*** Extracted material Section Begins ***
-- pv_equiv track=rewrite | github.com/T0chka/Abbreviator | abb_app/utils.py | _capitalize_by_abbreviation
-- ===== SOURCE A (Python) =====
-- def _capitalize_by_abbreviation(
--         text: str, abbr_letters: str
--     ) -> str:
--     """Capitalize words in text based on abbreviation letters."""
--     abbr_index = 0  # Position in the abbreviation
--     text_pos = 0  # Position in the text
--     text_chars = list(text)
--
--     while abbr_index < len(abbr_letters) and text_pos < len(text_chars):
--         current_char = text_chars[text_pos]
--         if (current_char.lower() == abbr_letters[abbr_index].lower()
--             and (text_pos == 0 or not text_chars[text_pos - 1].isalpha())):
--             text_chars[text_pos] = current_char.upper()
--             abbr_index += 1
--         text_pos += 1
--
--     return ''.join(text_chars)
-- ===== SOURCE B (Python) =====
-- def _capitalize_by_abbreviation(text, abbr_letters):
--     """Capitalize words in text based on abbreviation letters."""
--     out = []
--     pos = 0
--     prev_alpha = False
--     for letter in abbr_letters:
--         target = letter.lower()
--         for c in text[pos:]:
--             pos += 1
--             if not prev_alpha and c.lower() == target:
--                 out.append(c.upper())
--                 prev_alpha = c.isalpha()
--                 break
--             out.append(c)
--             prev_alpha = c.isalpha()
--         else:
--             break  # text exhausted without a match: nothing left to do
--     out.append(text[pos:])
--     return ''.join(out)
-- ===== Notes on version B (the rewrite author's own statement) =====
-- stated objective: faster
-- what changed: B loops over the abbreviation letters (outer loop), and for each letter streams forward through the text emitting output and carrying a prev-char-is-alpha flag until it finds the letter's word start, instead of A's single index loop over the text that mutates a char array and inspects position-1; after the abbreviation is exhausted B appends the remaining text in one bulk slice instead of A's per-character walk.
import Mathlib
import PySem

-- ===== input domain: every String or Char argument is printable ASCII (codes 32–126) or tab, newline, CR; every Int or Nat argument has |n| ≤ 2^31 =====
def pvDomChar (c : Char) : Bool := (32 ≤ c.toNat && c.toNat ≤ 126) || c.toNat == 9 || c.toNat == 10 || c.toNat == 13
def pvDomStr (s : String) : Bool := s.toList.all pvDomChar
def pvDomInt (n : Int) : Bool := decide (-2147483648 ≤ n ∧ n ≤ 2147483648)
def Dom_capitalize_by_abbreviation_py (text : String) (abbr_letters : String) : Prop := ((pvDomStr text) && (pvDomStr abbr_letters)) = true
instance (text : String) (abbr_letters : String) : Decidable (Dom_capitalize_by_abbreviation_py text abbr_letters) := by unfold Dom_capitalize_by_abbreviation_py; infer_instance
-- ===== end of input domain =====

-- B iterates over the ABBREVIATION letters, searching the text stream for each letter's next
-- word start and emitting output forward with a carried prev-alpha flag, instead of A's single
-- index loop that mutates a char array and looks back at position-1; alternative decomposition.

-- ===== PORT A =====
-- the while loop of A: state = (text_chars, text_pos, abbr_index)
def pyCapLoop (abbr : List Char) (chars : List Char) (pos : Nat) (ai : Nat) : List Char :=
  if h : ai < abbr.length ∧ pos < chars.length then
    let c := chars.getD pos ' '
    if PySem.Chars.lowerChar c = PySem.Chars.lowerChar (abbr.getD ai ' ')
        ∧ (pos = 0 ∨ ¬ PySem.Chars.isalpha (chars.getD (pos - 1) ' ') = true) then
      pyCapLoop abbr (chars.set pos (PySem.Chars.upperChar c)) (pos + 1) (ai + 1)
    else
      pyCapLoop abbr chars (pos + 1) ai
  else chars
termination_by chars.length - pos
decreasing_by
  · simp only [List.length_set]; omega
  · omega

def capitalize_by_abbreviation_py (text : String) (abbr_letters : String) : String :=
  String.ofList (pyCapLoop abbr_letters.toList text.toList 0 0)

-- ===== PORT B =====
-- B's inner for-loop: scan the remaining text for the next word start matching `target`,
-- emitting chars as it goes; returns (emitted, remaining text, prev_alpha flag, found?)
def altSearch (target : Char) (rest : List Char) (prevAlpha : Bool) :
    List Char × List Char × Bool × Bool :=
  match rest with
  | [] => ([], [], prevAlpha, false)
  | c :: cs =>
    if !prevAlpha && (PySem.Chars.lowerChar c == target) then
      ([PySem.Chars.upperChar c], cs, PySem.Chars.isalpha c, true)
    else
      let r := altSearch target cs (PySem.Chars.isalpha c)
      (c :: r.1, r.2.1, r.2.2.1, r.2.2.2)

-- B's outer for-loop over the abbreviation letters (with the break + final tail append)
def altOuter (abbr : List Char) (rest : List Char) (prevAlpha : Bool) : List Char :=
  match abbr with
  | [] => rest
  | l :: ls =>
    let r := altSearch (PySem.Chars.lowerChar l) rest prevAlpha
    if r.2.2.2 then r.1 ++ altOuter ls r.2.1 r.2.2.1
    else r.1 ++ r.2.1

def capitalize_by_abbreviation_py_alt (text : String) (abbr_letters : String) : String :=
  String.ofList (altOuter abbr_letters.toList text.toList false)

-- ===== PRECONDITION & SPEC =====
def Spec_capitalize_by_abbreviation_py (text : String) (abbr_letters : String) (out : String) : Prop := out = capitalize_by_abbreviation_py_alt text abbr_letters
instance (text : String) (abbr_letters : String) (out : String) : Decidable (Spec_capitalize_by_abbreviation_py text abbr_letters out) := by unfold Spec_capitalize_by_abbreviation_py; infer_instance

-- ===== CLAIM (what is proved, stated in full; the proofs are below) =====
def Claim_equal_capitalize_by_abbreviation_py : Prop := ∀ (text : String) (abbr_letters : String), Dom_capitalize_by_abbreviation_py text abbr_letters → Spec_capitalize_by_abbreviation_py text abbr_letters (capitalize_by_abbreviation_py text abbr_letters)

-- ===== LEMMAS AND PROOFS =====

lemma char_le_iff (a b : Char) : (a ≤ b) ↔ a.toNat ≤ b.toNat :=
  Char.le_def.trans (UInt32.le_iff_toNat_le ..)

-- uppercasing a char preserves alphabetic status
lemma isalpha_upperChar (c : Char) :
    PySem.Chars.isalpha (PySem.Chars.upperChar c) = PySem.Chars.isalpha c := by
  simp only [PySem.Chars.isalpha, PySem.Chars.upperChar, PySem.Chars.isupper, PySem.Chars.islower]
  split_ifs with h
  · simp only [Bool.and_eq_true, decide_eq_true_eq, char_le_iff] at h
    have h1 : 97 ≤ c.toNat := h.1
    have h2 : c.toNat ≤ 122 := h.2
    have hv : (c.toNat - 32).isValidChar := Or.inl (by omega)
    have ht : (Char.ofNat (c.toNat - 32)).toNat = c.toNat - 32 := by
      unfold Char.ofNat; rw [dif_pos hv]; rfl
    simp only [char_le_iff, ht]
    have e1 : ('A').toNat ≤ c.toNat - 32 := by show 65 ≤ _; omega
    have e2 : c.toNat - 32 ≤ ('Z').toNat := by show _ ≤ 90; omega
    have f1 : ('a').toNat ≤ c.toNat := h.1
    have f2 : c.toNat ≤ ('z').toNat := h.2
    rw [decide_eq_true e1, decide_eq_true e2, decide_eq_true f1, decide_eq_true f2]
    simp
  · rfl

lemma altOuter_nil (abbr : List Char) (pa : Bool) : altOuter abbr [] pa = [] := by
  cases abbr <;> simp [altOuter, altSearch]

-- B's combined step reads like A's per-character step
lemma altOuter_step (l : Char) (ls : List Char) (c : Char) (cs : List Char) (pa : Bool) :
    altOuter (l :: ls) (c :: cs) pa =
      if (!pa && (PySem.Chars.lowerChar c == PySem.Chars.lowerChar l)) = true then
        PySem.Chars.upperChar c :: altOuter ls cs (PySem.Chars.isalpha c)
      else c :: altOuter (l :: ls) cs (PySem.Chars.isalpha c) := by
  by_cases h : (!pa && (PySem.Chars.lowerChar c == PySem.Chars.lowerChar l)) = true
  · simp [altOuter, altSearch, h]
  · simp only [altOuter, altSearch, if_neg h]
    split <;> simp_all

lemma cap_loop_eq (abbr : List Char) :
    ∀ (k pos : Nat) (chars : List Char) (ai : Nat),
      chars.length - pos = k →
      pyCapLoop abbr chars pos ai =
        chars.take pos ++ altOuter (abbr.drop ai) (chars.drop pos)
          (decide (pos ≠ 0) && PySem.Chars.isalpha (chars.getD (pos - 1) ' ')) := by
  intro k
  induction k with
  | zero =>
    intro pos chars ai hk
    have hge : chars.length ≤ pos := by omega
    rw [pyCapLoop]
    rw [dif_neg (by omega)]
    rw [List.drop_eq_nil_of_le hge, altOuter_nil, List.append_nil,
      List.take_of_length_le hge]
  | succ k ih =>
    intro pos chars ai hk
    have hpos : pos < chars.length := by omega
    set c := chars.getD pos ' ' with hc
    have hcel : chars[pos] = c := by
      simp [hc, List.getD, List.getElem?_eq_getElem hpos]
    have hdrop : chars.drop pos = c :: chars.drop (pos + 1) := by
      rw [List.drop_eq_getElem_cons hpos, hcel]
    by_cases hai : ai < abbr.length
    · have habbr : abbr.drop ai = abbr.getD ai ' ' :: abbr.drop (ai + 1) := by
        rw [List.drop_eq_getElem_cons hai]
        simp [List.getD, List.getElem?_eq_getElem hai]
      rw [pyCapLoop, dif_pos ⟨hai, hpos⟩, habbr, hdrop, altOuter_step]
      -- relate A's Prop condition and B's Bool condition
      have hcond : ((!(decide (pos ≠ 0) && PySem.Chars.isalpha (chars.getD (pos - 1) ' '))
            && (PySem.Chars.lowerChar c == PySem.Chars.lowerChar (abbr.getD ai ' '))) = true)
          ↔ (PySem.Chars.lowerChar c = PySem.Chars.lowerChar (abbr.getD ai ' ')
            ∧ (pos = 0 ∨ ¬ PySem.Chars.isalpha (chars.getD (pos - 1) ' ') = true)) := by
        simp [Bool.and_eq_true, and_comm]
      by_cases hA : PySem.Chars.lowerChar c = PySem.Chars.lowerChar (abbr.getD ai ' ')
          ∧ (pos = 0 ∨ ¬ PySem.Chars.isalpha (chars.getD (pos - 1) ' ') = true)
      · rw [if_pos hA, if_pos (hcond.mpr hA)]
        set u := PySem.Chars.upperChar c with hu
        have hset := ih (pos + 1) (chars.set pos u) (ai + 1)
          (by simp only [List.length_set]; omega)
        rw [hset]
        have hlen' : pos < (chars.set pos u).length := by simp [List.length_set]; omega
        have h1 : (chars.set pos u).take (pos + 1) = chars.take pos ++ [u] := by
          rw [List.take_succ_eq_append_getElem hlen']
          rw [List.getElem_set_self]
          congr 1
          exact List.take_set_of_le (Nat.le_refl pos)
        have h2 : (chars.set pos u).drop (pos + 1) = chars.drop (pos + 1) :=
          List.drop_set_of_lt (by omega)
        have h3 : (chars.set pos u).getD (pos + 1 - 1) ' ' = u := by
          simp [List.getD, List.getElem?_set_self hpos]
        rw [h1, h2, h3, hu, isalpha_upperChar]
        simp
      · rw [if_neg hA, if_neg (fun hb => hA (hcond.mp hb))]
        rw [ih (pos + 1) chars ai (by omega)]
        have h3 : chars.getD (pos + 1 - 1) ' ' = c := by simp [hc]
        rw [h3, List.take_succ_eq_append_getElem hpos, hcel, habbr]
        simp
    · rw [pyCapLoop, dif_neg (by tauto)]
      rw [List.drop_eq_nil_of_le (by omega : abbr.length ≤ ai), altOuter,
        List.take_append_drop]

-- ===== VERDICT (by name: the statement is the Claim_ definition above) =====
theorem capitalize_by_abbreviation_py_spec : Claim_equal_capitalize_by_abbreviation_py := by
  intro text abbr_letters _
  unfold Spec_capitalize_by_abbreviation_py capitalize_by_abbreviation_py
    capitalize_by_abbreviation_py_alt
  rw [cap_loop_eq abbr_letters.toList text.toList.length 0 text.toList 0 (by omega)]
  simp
*** Extracted material Section Ends ***
*** Extracted material Section Begins ***
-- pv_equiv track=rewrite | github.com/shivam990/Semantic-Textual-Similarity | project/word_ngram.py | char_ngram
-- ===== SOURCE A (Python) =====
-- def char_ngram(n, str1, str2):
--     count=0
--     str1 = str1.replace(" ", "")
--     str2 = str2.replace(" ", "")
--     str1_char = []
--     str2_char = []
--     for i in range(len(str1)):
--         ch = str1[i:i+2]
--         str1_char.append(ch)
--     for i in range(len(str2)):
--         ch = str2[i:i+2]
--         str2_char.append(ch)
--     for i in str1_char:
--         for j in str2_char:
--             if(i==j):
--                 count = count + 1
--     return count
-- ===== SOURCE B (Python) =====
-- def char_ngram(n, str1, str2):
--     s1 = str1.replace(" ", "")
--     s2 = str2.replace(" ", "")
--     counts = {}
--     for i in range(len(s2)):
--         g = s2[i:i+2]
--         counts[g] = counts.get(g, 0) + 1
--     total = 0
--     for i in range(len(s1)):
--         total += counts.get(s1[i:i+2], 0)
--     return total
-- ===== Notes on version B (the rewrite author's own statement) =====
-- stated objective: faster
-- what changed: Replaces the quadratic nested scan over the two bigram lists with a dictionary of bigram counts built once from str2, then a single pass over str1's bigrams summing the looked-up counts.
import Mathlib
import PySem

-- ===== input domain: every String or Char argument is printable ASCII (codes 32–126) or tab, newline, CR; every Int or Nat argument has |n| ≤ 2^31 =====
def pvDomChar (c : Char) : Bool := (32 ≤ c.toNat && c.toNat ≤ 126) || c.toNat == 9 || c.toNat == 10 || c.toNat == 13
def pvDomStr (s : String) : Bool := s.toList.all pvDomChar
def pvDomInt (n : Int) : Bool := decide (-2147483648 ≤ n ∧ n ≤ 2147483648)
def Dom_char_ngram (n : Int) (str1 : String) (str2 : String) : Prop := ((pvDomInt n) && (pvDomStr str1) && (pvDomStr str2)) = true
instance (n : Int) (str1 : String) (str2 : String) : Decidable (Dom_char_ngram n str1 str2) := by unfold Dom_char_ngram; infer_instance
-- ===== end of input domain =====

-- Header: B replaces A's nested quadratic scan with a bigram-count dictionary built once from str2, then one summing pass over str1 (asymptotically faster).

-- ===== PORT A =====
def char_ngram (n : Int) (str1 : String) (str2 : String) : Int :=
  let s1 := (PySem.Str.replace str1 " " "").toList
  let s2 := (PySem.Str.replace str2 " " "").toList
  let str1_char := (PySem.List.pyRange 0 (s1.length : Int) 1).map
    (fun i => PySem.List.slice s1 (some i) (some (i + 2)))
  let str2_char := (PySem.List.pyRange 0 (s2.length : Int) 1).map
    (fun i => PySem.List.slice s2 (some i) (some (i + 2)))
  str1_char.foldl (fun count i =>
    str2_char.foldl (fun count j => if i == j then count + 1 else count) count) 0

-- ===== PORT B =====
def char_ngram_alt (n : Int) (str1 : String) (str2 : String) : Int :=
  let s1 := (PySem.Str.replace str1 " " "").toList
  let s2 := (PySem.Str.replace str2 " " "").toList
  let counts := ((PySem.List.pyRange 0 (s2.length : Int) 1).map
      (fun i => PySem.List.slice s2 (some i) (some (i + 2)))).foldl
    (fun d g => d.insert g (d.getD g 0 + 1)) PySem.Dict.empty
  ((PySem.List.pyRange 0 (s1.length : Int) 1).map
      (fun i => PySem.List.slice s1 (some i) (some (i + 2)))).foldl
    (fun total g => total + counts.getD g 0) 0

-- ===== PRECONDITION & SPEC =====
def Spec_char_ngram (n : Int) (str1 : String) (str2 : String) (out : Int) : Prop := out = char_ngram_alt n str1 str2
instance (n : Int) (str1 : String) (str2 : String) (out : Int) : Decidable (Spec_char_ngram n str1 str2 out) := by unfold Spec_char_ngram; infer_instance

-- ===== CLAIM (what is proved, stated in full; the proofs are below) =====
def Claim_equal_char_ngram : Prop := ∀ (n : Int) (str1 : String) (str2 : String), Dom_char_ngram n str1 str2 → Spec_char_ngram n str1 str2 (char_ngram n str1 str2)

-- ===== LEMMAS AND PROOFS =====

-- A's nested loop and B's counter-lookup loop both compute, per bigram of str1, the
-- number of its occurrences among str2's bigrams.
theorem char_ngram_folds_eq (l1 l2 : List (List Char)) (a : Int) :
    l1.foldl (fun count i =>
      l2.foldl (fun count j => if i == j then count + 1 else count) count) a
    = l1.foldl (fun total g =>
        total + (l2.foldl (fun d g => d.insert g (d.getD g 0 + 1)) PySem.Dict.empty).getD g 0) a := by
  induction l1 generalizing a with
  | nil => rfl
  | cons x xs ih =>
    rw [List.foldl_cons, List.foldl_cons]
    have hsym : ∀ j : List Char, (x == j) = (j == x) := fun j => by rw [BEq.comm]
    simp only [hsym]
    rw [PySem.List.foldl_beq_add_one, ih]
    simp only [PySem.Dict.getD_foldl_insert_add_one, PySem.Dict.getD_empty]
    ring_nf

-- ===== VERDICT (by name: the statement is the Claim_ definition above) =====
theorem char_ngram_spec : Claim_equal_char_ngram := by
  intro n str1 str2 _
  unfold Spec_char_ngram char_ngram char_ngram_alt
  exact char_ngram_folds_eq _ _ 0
*** Extracted material Section Ends ***
**Exercise details:** In the entries above, tally the lines that include the string "ofNat". Give the figure only.

**Expected answer:** 2